Matewis: Probably the
Tokolosh. Every region has its fair share of weird superstitions, but what makes this one so funny is what people do to protect themselves from this little creature that carries people away at night: they elevate their beds by placing bricks beneath each leg of their beds so that the tokolosh can't reach up high enough to grab them at night. I don't think it's as common under the middle classes, though I could be wrong, and I don't know how prevalent it is anymore under the lower classes. I'm willing to guess that many people still believe it, if for no other reason that sangomas (witch doctors) are still being taken extremely seriously over here. When people employ workers for construction work or house renovation, then the recruiting pool is predominantly from the lower class, and there you'll often hear stories of how they refuse to sleep on beds that aren't additionally elevated in some way, either using bricks, rocks or cans of paint.

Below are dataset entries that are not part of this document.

-- pv_equiv track=rewrite | github.com/EMilla6535/F1Data | app/utils/driver_utils.py | fixLapStartEnd
-- ===== SOURCE A (Python) =====
-- def fixLapStartEnd(laps_data):
--     # Fix: Case when the first lap_start|lap_end pair is a single None lap.
--     # if laps_data[0]['is_pit_out_lap'] == True and laps_data[1]['is_pit_out_lap'] == True:
--     #     laps_data = laps_data[1:]
--     if laps_data[0]['is_pit_out_lap'] == True and laps_data[1]['is_pit_out_lap'] == True:
--         laps_data = laps_data[1:]
--     fixed_laps = {'lap_start': [], 'lap_end': []}
--     for lap_n in range(len(laps_data)):
--         if laps_data[lap_n]['is_pit_out_lap'] or lap_n == 0:
--             fixed_laps['lap_start'].append(lap_n)
--             if lap_n != 0:
--                 fixed_laps['lap_end'].append(lap_n)
--     fixed_laps['lap_end'].append(len(laps_data) + 1)
--     return fixed_laps
-- ===== SOURCE B (Python) =====
-- def fixLapStartEnd(laps_data):
--     # same top guard as the original (same slice, same exception behaviour)
--     if laps_data[0]['is_pit_out_lap'] == True and laps_data[1]['is_pit_out_lap'] == True:
--         laps_data = laps_data[1:]
--
--     # Recursive back-to-front construction: both boundary lists are built together
--     # by consing onto the results for the tail; no intermediate index list.
--     def go(laps, i):
--         if not laps:
--             return [], [i + 1]
--         starts, ends = go(laps[1:], i + 1)
--         if i == 0:
--             return [0] + starts, ends
--         if laps[0]['is_pit_out_lap']:
--             return [i] + starts, [i] + ends
--         return starts, ends
--
--     s, e = go(laps_data, 0)
--     return {'lap_start': s, 'lap_end': e}
-- ===== Notes on version B (the rewrite author's own statement) =====
-- stated objective: alternative
-- what changed: Replaces the iterative index loop with two append-accumulators by a structural recursion over the lap list that builds both boundary lists back-to-front by consing, with no intermediate index list.
import Mathlib
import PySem

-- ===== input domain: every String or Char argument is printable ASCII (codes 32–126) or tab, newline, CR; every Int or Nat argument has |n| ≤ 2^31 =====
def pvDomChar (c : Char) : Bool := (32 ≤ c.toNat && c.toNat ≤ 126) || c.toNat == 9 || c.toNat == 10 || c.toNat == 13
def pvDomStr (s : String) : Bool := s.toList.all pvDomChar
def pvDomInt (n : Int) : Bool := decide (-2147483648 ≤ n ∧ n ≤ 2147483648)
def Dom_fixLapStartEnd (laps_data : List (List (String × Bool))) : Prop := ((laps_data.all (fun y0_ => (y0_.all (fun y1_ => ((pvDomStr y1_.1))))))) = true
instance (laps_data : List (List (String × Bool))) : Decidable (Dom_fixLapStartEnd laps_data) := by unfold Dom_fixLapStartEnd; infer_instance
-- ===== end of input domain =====

-- B replaces the iterative index loop (append-accumulators) by a structural recursion over the
-- lap list that builds both boundary lists back-to-front by consing (objective: alternative).

-- lookup of d['is_pit_out_lap']; defaulted with false — exact wherever the key is present (guaranteed by Pre_)
def pvFlag (d : List (String × Bool)) : Bool :=
  ((PySem.Dict.mk d).get? "is_pit_out_lap").getD false

-- ===== PORT A =====
def fixLapStartEnd (laps_data : List (List (String × Bool))) : List (String × List Int) :=
  let ld :=
    if pvFlag ((PySem.List.pyGet? laps_data 0).getD []) == true
        && pvFlag ((PySem.List.pyGet? laps_data 1).getD []) == true then
      PySem.List.slice laps_data (some 1) none
    else laps_data
  let st := (PySem.List.pyRange 0 (ld.length : Int) 1).foldl
    (fun (st : List Int × List Int) lap_n =>
      if pvFlag ((PySem.List.pyGet? ld lap_n).getD []) || (lap_n == 0) then
        (st.1 ++ [lap_n], if lap_n ≠ 0 then st.2 ++ [lap_n] else st.2)
      else st)
    ([], [])
  [("lap_start", st.1), ("lap_end", st.2 ++ [(ld.length : Int) + 1])]

-- ===== PORT B =====
-- the inner recursive helper 'go' of Source B, step for step
def pvGo : List (List (String × Bool)) → Int → List Int × List Int
  | [], i => ([], [i + 1])
  | l :: ls, i =>
    let se := pvGo ls (i + 1)
    if i == 0 then ([0] ++ se.1, se.2)
    else if pvFlag l then ([i] ++ se.1, [i] ++ se.2)
    else se

def fixLapStartEnd_alt (laps_data : List (List (String × Bool))) : List (String × List Int) :=
  let ld :=
    if pvFlag ((PySem.List.pyGet? laps_data 0).getD []) == true
        && pvFlag ((PySem.List.pyGet? laps_data 1).getD []) == true then
      PySem.List.slice laps_data (some 1) none
    else laps_data
  let se := pvGo ld 0
  [("lap_start", se.1), ("lap_end", se.2)]

-- ===== PRECONDITION & SPEC =====
-- Pre_: A raises IndexError on the empty list and (when the first flag is True, so the 'and' does not
-- short-circuit) on one-element lists, and KeyError when any lap dict lacks 'is_pit_out_lap'.
def Pre_fixLapStartEnd (laps_data : List (List (String × Bool))) : Prop :=
  1 ≤ laps_data.length ∧ (∀ d ∈ laps_data, (PySem.Dict.mk d).contains "is_pit_out_lap" = true) ∧
    (pvFlag ((PySem.List.pyGet? laps_data 0).getD []) = true → 2 ≤ laps_data.length)
instance (laps_data : List (List (String × Bool))) : Decidable (Pre_fixLapStartEnd laps_data) := by
  unfold Pre_fixLapStartEnd; infer_instance
def pvWitness_fixLapStartEnd : (List (List (String × Bool))) :=
  [[("is_pit_out_lap", false)], [("is_pit_out_lap", true)]]

def Spec_fixLapStartEnd (laps_data : List (List (String × Bool))) (out : List (String × List Int)) : Prop := out = fixLapStartEnd_alt laps_data
instance (laps_data : List (List (String × Bool))) (out : List (String × List Int)) : Decidable (Spec_fixLapStartEnd laps_data out) := by unfold Spec_fixLapStartEnd; infer_instance

-- ===== CLAIM =====
def Claim_equal_fixLapStartEnd : Prop := ∀ (laps_data : List (List (String × Bool))), Dom_fixLapStartEnd laps_data → Pre_fixLapStartEnd laps_data → Spec_fixLapStartEnd laps_data (fixLapStartEnd laps_data)

-- ===== LEMMAS AND PROOFS =====

-- A's loop over indices that are all nonzero appends the flagged indices to both accumulators.
theorem loop_eq (f : Int → Bool) (idxs : List Int) (h : ∀ i ∈ idxs, i ≠ 0)
    (s e : List Int) :
    idxs.foldl
      (fun (st : List Int × List Int) lap_n =>
        if f lap_n || (lap_n == 0) then
          (st.1 ++ [lap_n], if lap_n ≠ 0 then st.2 ++ [lap_n] else st.2)
        else st)
      (s, e)
    = (s ++ idxs.filter f, e ++ idxs.filter f) := by
  induction idxs generalizing s e with
  | nil => simp
  | cons i t ih =>
    have hi : i ≠ 0 := h i (by simp)
    have ht : ∀ j ∈ t, j ≠ 0 := fun j hj => h j (by simp [hj])
    rw [List.foldl_cons]
    by_cases hf : f i = true
    · have hc : (f i || (i == 0)) = true := by simp [hf]
      rw [if_pos hc, if_pos hi, ih ht, List.filter_cons_of_pos (by simp [hf])]
      simp
    · simp only [Bool.not_eq_true] at hf
      have hc : ¬ ((f i || (i == 0)) = true) := by simp [hf, hi]
      rw [if_neg hc, ih ht, List.filter_cons_of_neg (by simp [hf])]

theorem main_eq (ld : List (List (String × Bool))) (h : 1 ≤ ld.length) :
    (PySem.List.pyRange 0 (ld.length : Int) 1).foldl
      (fun (st : List Int × List Int) lap_n =>
        if pvFlag ((PySem.List.pyGet? ld lap_n).getD []) || (lap_n == 0) then
          (st.1 ++ [lap_n], if lap_n ≠ 0 then st.2 ++ [lap_n] else st.2)
        else st)
      ([], [])
    = ([0] ++ (PySem.List.pyRange 1 (ld.length : Int) 1).filter
          (fun i => pvFlag ((PySem.List.pyGet? ld i).getD [])),
       (PySem.List.pyRange 1 (ld.length : Int) 1).filter
          (fun i => pvFlag ((PySem.List.pyGet? ld i).getD []))) := by
  have hlt : (0 : Int) < (ld.length : Int) := by exact_mod_cast h
  rw [PySem.List.pyRange_one_cons hlt]
  have h0 : (0 : Int) + 1 = 1 := by norm_num
  rw [List.foldl_cons, h0]
  have hnz : ∀ i ∈ PySem.List.pyRange 1 (ld.length : Int) 1, i ≠ 0 := by
    intro i hi
    have := (PySem.List.mem_pyRange_one).mp hi
    omega
  simp only [if_pos (by simp : (pvFlag ((PySem.List.pyGet? ld 0).getD []) || ((0:Int) == 0)) = true)]
  rw [loop_eq _ _ hnz]
  simp

-- B's recursion on a nonempty-prefix suffix computes the filtered index range of the full list.
theorem pvGo_suffix (ld pre ls : List (List (String × Bool))) (hld : ld = pre ++ ls)
    (hpre : 1 ≤ pre.length) :
    pvGo ls (pre.length : Int)
    = ((PySem.List.pyRange (pre.length : Int) (ld.length : Int) 1).filter
          (fun i => pvFlag ((PySem.List.pyGet? ld i).getD [])),
       ((PySem.List.pyRange (pre.length : Int) (ld.length : Int) 1).filter
          (fun i => pvFlag ((PySem.List.pyGet? ld i).getD []))) ++ [(ld.length : Int) + 1]) := by
  induction ls generalizing pre with
  | nil =>
    subst hld
    rw [PySem.List.pyRange_one_eq_nil (by simp)]
    simp [pvGo]
  | cons l t ih =>
    have hlen : ld.length = pre.length + (l :: t).length := by simp [hld]
    have hlt : ((pre.length : Int)) < (ld.length : Int) := by
      have : pre.length < ld.length := by rw [hlen]; simp
      exact_mod_cast this
    have hget : PySem.List.pyGet? ld (pre.length : Int) = some l := by
      rw [hld]; exact PySem.List.pyGet?_append_length pre t l
    have hih := ih (pre ++ [l]) (by rw [hld]; simp) (by simp)
    have hcast : ((pre ++ [l]).length : Int) = (pre.length : Int) + 1 := by
      simp
    rw [hcast] at hih
    have hne : ¬ ((pre.length : Int) == 0) = true := by
      simp only [beq_iff_eq]
      omega
    rw [PySem.List.pyRange_one_cons hlt]
    show pvGo (l :: t) (pre.length : Int) = _
    rw [pvGo, hih]
    by_cases hf : pvFlag l = true
    · rw [if_neg hne, if_pos hf, List.filter_cons_of_pos (by simp [hget, hf])]
      simp
    · rw [if_neg hne, if_neg hf, List.filter_cons_of_neg (by simp [hget, hf])]

theorem pvGo_zero (ld : List (List (String × Bool))) (h : 1 ≤ ld.length) :
    pvGo ld 0
    = ([0] ++ (PySem.List.pyRange 1 (ld.length : Int) 1).filter
          (fun i => pvFlag ((PySem.List.pyGet? ld i).getD [])),
       ((PySem.List.pyRange 1 (ld.length : Int) 1).filter
          (fun i => pvFlag ((PySem.List.pyGet? ld i).getD []))) ++ [(ld.length : Int) + 1]) := by
  cases ld with
  | nil => simp at h
  | cons l t =>
    have hsuf := pvGo_suffix (l :: t) [l] t (by simp) (by simp)
    have h1 : (([l] : List (List (String × Bool))).length : Int) = 1 := by simp
    rw [h1] at hsuf
    rw [pvGo]
    simp only [show ((0 : Int) == 0) = true from rfl, if_true]
    rw [show (0 : Int) + 1 = 1 from by norm_num, hsuf]

-- ===== VERDICT =====
theorem fixLapStartEnd_spec : Claim_equal_fixLapStartEnd := by
  intro laps_data _hdom hpre
  unfold Spec_fixLapStartEnd fixLapStartEnd fixLapStartEnd_alt
  obtain ⟨hlen, -, h2⟩ := hpre
  set ld :=
    if pvFlag ((PySem.List.pyGet? laps_data 0).getD []) == true
        && pvFlag ((PySem.List.pyGet? laps_data 1).getD []) == true then
      PySem.List.slice laps_data (some 1) none
    else laps_data with hld
  have h1 : 1 ≤ ld.length := by
    rw [hld]
    split
    · rename_i hg
      simp only [Bool.and_eq_true, beq_iff_eq] at hg
      have := h2 hg.1
      simp only [PySem.List.slice_from_one, List.length_tail]
      omega
    · omega
  simp only []
  rw [main_eq ld h1, pvGo_zero ld h1]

The tokolosh also frequently appears in the media as a joke, and sometimes not, and in the most successful local cartoon strip, Madam&Eve:
For some reason this reminds me of the Faerie folk in British/Irish/European culture. Not the modern, romantic fables, but the gritty, Celtic strain. Nailing an iron horseshoe above the entrance to a building to protect from evil spirits, et al.
It is also believed that iron fixtures were used at Stonehenge (a Neolithic monument in southern England), to prevent evil spirits from disrupting rituals there.